* [WORK REQUIRED]
Find the lines of data that contain the string "indexed", then list them.

•••

-- pv_equiv track=rewrite | github.com/microsoft/CodeMixed-Text-Generator | cm_text_generator/equivalence_constraint_lattice.py | wellformedIfMonolingualGeneric
-- ===== SOURCE A (Python) =====
-- def wellformedIfMonolingualGeneric(string1, string2, engSentence, hinSentence):
--
--     word1 = string1[:-2]
--     word2 = string2[:-2]
--     tokens1 = engSentence.split(" ")
--     tokens2 = hinSentence.split(" ")
--
--     # print word1, word2
--
--     if word1 in tokens1 and word2 in tokens1:
--         for i in range(len(tokens1)-1):
--             if tokens1[i] == word1 and tokens1[i+1] == word2:
--                 # print "true"
--                 return True
--         # print "false"
--         return False
--
--     if word1 in tokens2 and word2 in tokens2:
--         for j in range(len(tokens2)-1):
--             if tokens2[j] == word1 and tokens2[j+1] == word2:
--                 # print "true"
--                 return True
--         # print "false"
--         return False
--
--     return True
-- ===== SOURCE B (Python) =====
-- def wellformedIfMonolingualGeneric(string1, string2, engSentence, hinSentence):
--     word1 = string1[:-2]
--     word2 = string2[:-2]
--
--     def scan(sentence):
--         # one pass: membership of both words and adjacency, tracked together
--         has1 = has2 = adj = False
--         prev = None
--         for tok in sentence.split(" "):
--             if tok == word1:
--                 has1 = True
--             if tok == word2:
--                 has2 = True
--             if prev == word1 and tok == word2:
--                 adj = True
--             prev = tok
--         return has1, has2, adj
--
--     h1, h2, a = scan(engSentence)
--     if h1 and h2:
--         return a
--     h1, h2, a = scan(hinSentence)
--     if h1 and h2:
--         return a
--     return True
-- ===== Notes on version B (the rewrite author's own statement) =====
-- stated objective: alternative
-- what changed: Replaces A's staged passes (two membership tests, then an index-based adjacency rescan) with a single state-machine pass per sentence that accumulates both membership flags and the adjacency flag while remembering only the previous token.
import Mathlib
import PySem

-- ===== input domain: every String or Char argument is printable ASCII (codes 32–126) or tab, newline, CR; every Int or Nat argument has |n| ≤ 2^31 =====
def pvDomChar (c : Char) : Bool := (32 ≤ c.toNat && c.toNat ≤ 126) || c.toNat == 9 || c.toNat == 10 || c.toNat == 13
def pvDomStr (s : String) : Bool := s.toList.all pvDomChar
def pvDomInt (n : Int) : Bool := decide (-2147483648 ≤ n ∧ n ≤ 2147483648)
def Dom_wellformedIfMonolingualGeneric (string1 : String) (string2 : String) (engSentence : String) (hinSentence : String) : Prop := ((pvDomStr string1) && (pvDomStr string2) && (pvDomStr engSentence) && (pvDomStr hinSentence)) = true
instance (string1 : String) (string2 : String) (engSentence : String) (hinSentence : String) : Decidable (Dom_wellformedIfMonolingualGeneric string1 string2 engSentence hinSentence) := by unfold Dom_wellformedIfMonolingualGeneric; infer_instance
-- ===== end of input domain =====

-- B replaces A's staged passes (membership guards, then an index-based adjacency rescan) with one
-- single-pass state machine per sentence accumulating both membership flags and the adjacency flag
-- while remembering only the previous token (objective: alternative).

-- ===== PORT A =====
-- A's inner 'for i in range(len(tokens)-1): if tokens[i]==word1 and tokens[i+1]==word2: return True / return False'
-- (indices produced by the range are always in bounds, so the total pyGetD with default "" is exact)
def pvScanA (tokens : List String) (word1 word2 : String) : Bool :=
  (PySem.List.pyRange 0 ((tokens.length : Int) - 1) 1).any (fun i =>
    (PySem.List.pyGetD tokens i "" == word1) && (PySem.List.pyGetD tokens (i + 1) "" == word2))

def wellformedIfMonolingualGeneric (string1 : String) (string2 : String) (engSentence : String) (hinSentence : String) : Bool :=
  let word1 := PySem.Str.slice string1 none (some (-2))
  let word2 := PySem.Str.slice string2 none (some (-2))
  let tokens1 := (PySem.Str.split? engSentence " ").getD []
  let tokens2 := (PySem.Str.split? hinSentence " ").getD []
  if tokens1.contains word1 && tokens1.contains word2 then
    pvScanA tokens1 word1 word2
  else if tokens2.contains word1 && tokens2.contains word2 then
    pvScanA tokens2 word1 word2
  else
    true

-- ===== PORT B =====
-- Source B's loop body: update has1/has2/adj from the current token and remember it as prev
def pvStepB (word1 word2 : String) (st : Bool × Bool × Bool × Option String) (tok : String) :
    Bool × Bool × Bool × Option String :=
  (st.1 || tok == word1, st.2.1 || tok == word2,
   st.2.2.1 || (st.2.2.2 == some word1 && tok == word2), some tok)

-- Source B's scan helper: one pass over the tokens, prev starts as None
def pvScanB (word1 word2 : String) (sentence : String) : Bool × Bool × Bool × Option String :=
  ((PySem.Str.split? sentence " ").getD []).foldl (pvStepB word1 word2) (false, false, false, none)

def wellformedIfMonolingualGeneric_alt (string1 : String) (string2 : String) (engSentence : String) (hinSentence : String) : Bool :=
  let word1 := PySem.Str.slice string1 none (some (-2))
  let word2 := PySem.Str.slice string2 none (some (-2))
  let r1 := pvScanB word1 word2 engSentence
  if r1.1 && r1.2.1 then r1.2.2.1
  else
    let r2 := pvScanB word1 word2 hinSentence
    if r2.1 && r2.2.1 then r2.2.2.1
    else true

-- ===== PRECONDITION & SPEC =====
def Spec_wellformedIfMonolingualGeneric (string1 : String) (string2 : String) (engSentence : String) (hinSentence : String) (out : Bool) : Prop := out = wellformedIfMonolingualGeneric_alt string1 string2 engSentence hinSentence
instance (string1 : String) (string2 : String) (engSentence : String) (hinSentence : String) (out : Bool) : Decidable (Spec_wellformedIfMonolingualGeneric string1 string2 engSentence hinSentence out) := by unfold Spec_wellformedIfMonolingualGeneric; infer_instance

-- ===== CLAIM =====
def Claim_equal_wellformedIfMonolingualGeneric : Prop := ∀ (string1 : String) (string2 : String) (engSentence : String) (hinSentence : String), Dom_wellformedIfMonolingualGeneric string1 string2 engSentence hinSentence → Spec_wellformedIfMonolingualGeneric string1 string2 engSentence hinSentence (wellformedIfMonolingualGeneric string1 string2 engSentence hinSentence)

-- ===== LEMMAS AND PROOFS =====

-- A's range-indexed scan, with the range normalized to Nat indices
lemma pvScanA_eq_range (tokens : List String) (w1 w2 : String) :
    pvScanA tokens w1 w2 =
      (List.range (tokens.length - 1)).any (fun k =>
        (tokens.getD k "" == w1) && (tokens.getD (k + 1) "" == w2)) := by
  unfold pvScanA
  rw [PySem.List.pyRange_one, List.any_map]
  have hlen : ((tokens.length : Int) - 1 - 0).toNat = tokens.length - 1 := by omega
  rw [hlen]
  congr 1
  funext k
  simp only [Function.comp_def, zero_add]
  rw [PySem.List.pyGetD_natCast]
  rw [show ((k : Int) + 1) = ((k + 1 : Nat) : Int) by push_cast; ring,
    PySem.List.pyGetD_natCast]

-- the Nat-indexed scan equals the prev-tracking adjacency starting from a given previous token
def pvAdjFrom (w1 w2 : String) : Option String → List String → Bool
  | _, [] => false
  | p, t :: rest => (p == some w1 && t == w2) || pvAdjFrom w1 w2 (some t) rest

lemma range_scan_eq_adjFrom (w1 w2 : String) :
    ∀ (tokens : List String),
      (List.range (tokens.length - 1)).any (fun k =>
        (tokens.getD k "" == w1) && (tokens.getD (k + 1) "" == w2)) =
      pvAdjFrom w1 w2 none tokens
  | [] => by simp [pvAdjFrom]
  | [a] => by simp [pvAdjFrom]
  | a :: b :: rest => by
    have ih := range_scan_eq_adjFrom w1 w2 (b :: rest)
    simp only [List.length_cons, Nat.add_sub_cancel, List.range_succ_eq_map,
      List.any_cons, List.any_map, Function.comp_def, Nat.succ_eq_add_one,
      List.getD_cons_zero, List.getD_cons_succ, pvAdjFrom] at *
    rw [ih]
    simp

-- the fold of Source B's loop body computes (membership, membership, adjacency-from-prev, last token)
lemma foldl_stepB (w1 w2 : String) :
    ∀ (l : List String) (h1 h2 adj : Bool) (prev : Option String),
      l.foldl (pvStepB w1 w2) (h1, h2, adj, prev) =
        (h1 || l.contains w1, h2 || l.contains w2, adj || pvAdjFrom w1 w2 prev l,
         l.getLast?.or prev) := by
  intro l
  induction l with
  | nil => intro h1 h2 adj prev; simp [pvAdjFrom]
  | cons t rest ih =>
    intro h1 h2 adj prev
    simp only [List.foldl_cons, pvStepB, pvAdjFrom, List.contains_cons]
    rw [ih]
    simp [List.getLast?_cons, Bool.or_assoc]
    refine ⟨?_, ?_⟩ <;> rw [BEq.comm]

lemma pvScanB_eq (w1 w2 : String) (s : String) :
    pvScanB w1 w2 s =
      (((PySem.Str.split? s " ").getD []).contains w1,
       ((PySem.Str.split? s " ").getD []).contains w2,
       pvAdjFrom w1 w2 none ((PySem.Str.split? s " ").getD []),
       ((PySem.Str.split? s " ").getD []).getLast?.or none) := by
  unfold pvScanB
  rw [foldl_stepB]
  simp

lemma pvScanA_eq_adjFrom (tokens : List String) (w1 w2 : String) :
    pvScanA tokens w1 w2 = pvAdjFrom w1 w2 none tokens := by
  rw [pvScanA_eq_range, range_scan_eq_adjFrom]

-- ===== VERDICT =====
theorem wellformedIfMonolingualGeneric_spec : Claim_equal_wellformedIfMonolingualGeneric := by
  intro s1 s2 e h _
  unfold Spec_wellformedIfMonolingualGeneric
  simp only [wellformedIfMonolingualGeneric, wellformedIfMonolingualGeneric_alt,
    pvScanB_eq]
  split_ifs <;> first | rfl | exact pvScanA_eq_adjFrom _ _ _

•••

* [SOLUTION TO THE PROBLEM]
-- A's range-indexed scan, with the range normalized to Nat indices
-- the Nat-indexed scan equals the prev-tracking adjacency starting from a given previous token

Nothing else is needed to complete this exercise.